- [ENTRIES PROVIDED]:
== Segment start ==
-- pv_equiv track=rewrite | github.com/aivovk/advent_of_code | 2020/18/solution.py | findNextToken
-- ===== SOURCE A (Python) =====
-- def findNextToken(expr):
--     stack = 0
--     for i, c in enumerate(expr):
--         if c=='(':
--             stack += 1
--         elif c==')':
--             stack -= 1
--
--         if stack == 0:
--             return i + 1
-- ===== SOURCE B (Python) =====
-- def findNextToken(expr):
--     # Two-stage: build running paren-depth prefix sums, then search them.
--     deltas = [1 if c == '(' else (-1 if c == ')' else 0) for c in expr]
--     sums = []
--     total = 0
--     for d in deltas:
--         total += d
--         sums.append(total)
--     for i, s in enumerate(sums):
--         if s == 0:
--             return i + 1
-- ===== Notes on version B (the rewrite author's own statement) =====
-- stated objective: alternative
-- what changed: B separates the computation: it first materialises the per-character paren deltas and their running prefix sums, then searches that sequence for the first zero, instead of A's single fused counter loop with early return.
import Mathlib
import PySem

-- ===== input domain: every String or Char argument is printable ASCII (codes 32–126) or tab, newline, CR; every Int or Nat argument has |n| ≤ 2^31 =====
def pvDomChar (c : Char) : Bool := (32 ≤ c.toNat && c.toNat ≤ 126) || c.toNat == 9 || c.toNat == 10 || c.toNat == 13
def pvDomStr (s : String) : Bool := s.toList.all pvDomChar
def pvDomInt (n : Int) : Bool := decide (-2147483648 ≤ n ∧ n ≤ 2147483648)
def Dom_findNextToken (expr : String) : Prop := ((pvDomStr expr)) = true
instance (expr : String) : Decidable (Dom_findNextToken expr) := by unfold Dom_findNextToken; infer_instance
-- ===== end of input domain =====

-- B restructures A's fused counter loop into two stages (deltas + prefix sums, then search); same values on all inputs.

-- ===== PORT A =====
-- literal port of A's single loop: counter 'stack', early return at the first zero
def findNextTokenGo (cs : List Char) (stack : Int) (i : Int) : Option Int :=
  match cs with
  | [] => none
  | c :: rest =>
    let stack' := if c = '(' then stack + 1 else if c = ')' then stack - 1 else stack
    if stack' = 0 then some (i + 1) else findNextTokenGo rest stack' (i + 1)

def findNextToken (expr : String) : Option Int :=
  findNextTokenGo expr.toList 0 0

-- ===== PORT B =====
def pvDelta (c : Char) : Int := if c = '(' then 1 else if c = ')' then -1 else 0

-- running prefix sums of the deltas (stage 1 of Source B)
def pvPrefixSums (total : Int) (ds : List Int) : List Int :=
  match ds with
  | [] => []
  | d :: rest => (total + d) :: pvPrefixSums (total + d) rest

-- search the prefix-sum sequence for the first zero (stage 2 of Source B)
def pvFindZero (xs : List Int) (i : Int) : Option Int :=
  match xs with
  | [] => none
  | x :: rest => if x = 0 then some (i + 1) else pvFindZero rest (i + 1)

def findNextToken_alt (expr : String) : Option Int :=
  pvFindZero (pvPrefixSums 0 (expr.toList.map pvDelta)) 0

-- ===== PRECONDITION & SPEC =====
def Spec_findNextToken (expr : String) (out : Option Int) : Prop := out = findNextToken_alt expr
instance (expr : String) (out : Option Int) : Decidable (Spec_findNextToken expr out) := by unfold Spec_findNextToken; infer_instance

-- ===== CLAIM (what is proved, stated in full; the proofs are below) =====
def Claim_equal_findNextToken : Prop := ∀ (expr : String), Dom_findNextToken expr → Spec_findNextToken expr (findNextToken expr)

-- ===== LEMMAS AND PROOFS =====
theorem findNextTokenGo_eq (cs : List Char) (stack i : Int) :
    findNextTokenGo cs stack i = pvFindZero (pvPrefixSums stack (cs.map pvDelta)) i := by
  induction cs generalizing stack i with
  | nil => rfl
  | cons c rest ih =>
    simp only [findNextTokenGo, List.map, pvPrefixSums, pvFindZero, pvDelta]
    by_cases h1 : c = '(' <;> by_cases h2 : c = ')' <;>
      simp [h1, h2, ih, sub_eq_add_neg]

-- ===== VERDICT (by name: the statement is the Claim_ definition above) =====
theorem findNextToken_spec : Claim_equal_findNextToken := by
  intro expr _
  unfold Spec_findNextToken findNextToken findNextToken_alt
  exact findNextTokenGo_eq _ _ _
== Segment end ==
== Segment start ==
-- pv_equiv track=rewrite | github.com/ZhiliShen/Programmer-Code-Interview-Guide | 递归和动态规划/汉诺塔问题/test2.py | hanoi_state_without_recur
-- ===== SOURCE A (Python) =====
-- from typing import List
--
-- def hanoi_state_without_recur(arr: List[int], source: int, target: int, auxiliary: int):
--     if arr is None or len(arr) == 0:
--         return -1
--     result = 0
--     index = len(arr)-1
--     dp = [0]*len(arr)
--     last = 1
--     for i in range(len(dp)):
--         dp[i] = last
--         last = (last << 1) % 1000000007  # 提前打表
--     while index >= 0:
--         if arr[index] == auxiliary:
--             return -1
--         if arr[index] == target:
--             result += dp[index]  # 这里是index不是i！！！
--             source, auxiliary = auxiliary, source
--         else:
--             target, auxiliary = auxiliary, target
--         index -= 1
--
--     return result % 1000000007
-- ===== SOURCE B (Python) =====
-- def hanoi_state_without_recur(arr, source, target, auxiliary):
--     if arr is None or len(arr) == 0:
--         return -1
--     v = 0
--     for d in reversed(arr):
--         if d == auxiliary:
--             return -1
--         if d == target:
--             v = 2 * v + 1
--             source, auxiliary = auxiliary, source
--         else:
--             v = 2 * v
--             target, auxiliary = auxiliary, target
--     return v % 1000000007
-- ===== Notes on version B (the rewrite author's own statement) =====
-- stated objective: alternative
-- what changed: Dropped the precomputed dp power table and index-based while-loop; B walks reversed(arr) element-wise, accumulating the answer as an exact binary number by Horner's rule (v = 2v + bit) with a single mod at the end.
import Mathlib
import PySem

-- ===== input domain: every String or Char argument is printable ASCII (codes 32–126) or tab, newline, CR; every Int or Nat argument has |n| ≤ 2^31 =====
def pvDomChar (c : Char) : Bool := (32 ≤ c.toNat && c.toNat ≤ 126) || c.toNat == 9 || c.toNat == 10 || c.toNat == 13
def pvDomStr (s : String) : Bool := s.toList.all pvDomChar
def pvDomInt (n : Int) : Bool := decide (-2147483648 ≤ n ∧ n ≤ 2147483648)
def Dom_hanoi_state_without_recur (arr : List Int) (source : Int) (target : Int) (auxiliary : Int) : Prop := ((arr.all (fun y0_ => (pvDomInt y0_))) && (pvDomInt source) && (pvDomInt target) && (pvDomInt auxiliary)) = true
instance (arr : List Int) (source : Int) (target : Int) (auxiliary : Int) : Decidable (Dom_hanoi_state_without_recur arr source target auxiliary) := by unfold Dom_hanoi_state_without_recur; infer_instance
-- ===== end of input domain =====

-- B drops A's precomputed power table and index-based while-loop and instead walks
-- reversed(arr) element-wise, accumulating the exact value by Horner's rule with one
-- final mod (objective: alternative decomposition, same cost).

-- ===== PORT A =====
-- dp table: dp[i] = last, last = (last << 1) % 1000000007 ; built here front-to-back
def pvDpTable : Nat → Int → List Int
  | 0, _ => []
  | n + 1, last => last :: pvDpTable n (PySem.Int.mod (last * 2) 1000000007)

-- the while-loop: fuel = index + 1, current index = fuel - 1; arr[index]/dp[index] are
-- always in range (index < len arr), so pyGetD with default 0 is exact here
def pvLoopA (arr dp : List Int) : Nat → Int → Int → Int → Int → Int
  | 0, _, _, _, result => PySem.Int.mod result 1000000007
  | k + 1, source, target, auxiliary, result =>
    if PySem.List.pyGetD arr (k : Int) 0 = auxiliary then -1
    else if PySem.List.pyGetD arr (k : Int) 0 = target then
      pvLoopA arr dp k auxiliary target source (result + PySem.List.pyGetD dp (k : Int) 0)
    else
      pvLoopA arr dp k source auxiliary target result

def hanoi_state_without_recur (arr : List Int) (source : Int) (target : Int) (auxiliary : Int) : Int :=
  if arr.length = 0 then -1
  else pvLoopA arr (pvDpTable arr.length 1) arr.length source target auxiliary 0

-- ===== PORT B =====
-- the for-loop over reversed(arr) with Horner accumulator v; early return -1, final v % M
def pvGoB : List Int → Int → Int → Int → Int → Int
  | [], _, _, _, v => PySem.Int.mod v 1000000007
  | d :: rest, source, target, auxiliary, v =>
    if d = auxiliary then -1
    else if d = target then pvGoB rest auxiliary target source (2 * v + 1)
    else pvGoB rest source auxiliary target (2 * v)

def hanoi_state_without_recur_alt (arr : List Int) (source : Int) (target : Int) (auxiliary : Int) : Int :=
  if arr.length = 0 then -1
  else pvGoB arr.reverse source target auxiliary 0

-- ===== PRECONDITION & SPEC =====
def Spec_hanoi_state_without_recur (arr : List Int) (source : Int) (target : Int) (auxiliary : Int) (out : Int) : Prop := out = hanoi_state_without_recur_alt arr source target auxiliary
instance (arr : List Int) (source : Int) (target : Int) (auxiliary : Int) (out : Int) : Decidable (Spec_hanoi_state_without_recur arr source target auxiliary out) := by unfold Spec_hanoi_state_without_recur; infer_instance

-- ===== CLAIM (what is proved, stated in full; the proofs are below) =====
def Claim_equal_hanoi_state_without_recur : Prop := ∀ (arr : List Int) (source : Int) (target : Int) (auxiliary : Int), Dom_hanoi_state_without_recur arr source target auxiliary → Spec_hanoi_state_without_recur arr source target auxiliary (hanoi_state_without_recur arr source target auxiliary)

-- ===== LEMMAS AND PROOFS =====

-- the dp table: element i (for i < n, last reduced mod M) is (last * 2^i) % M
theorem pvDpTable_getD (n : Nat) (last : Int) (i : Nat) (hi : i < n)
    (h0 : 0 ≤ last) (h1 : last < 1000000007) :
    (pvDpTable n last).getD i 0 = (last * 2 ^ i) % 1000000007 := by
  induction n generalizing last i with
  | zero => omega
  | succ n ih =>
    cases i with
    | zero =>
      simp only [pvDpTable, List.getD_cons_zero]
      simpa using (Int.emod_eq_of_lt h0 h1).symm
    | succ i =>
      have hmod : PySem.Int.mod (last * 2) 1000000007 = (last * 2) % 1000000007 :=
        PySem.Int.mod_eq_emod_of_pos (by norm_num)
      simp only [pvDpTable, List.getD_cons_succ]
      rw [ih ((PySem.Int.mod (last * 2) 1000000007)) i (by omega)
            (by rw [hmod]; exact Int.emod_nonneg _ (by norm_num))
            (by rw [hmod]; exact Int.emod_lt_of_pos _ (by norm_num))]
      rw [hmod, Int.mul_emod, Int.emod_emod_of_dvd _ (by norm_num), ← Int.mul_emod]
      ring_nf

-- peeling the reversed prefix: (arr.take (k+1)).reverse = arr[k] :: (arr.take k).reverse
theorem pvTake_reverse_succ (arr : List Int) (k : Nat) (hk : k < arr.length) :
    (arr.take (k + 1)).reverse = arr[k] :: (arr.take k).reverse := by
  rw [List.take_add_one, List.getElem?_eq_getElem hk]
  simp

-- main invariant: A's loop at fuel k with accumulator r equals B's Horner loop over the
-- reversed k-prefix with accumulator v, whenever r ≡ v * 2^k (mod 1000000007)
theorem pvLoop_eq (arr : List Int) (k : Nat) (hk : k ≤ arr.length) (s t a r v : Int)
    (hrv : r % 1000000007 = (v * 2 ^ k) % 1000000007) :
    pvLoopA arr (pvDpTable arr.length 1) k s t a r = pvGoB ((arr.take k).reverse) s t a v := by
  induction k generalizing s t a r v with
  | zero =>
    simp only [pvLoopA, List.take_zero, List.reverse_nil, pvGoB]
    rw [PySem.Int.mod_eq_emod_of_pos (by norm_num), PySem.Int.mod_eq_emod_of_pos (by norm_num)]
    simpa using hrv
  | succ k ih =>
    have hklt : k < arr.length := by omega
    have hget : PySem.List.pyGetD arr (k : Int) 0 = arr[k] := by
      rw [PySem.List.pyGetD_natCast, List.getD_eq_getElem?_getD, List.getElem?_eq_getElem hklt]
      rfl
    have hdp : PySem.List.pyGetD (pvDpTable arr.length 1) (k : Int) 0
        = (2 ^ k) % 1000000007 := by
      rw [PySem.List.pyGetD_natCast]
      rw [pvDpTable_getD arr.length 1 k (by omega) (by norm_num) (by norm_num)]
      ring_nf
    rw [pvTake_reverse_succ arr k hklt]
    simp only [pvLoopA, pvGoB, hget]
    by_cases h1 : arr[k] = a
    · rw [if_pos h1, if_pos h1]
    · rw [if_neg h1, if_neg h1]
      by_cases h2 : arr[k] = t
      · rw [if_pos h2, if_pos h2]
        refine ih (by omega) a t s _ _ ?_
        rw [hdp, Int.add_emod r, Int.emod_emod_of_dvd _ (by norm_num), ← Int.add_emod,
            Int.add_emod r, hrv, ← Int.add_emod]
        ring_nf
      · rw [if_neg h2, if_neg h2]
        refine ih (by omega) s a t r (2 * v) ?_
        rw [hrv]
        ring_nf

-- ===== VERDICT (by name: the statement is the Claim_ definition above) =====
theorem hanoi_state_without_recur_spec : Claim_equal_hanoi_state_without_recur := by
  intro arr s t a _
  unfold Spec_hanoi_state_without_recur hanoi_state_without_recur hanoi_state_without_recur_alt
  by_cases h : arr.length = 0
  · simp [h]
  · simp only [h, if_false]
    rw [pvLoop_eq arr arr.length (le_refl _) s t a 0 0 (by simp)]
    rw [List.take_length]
== Segment end ==
- [EXERCISE BRIEF]: Lines holding the word "pvFindZero" in the entries above are the ones to pull out. Copy them all.

- [ANSWER TO THIS PROBLEM]:
def pvFindZero (xs : List Int) (i : Int) : Option Int :=
  | x :: rest => if x = 0 then some (i + 1) else pvFindZero rest (i + 1)
  pvFindZero (pvPrefixSums 0 (expr.toList.map pvDelta)) 0
    findNextTokenGo cs stack i = pvFindZero (pvPrefixSums stack (cs.map pvDelta)) i := by
    simp only [findNextTokenGo, List.map, pvPrefixSums, pvFindZero, pvDelta]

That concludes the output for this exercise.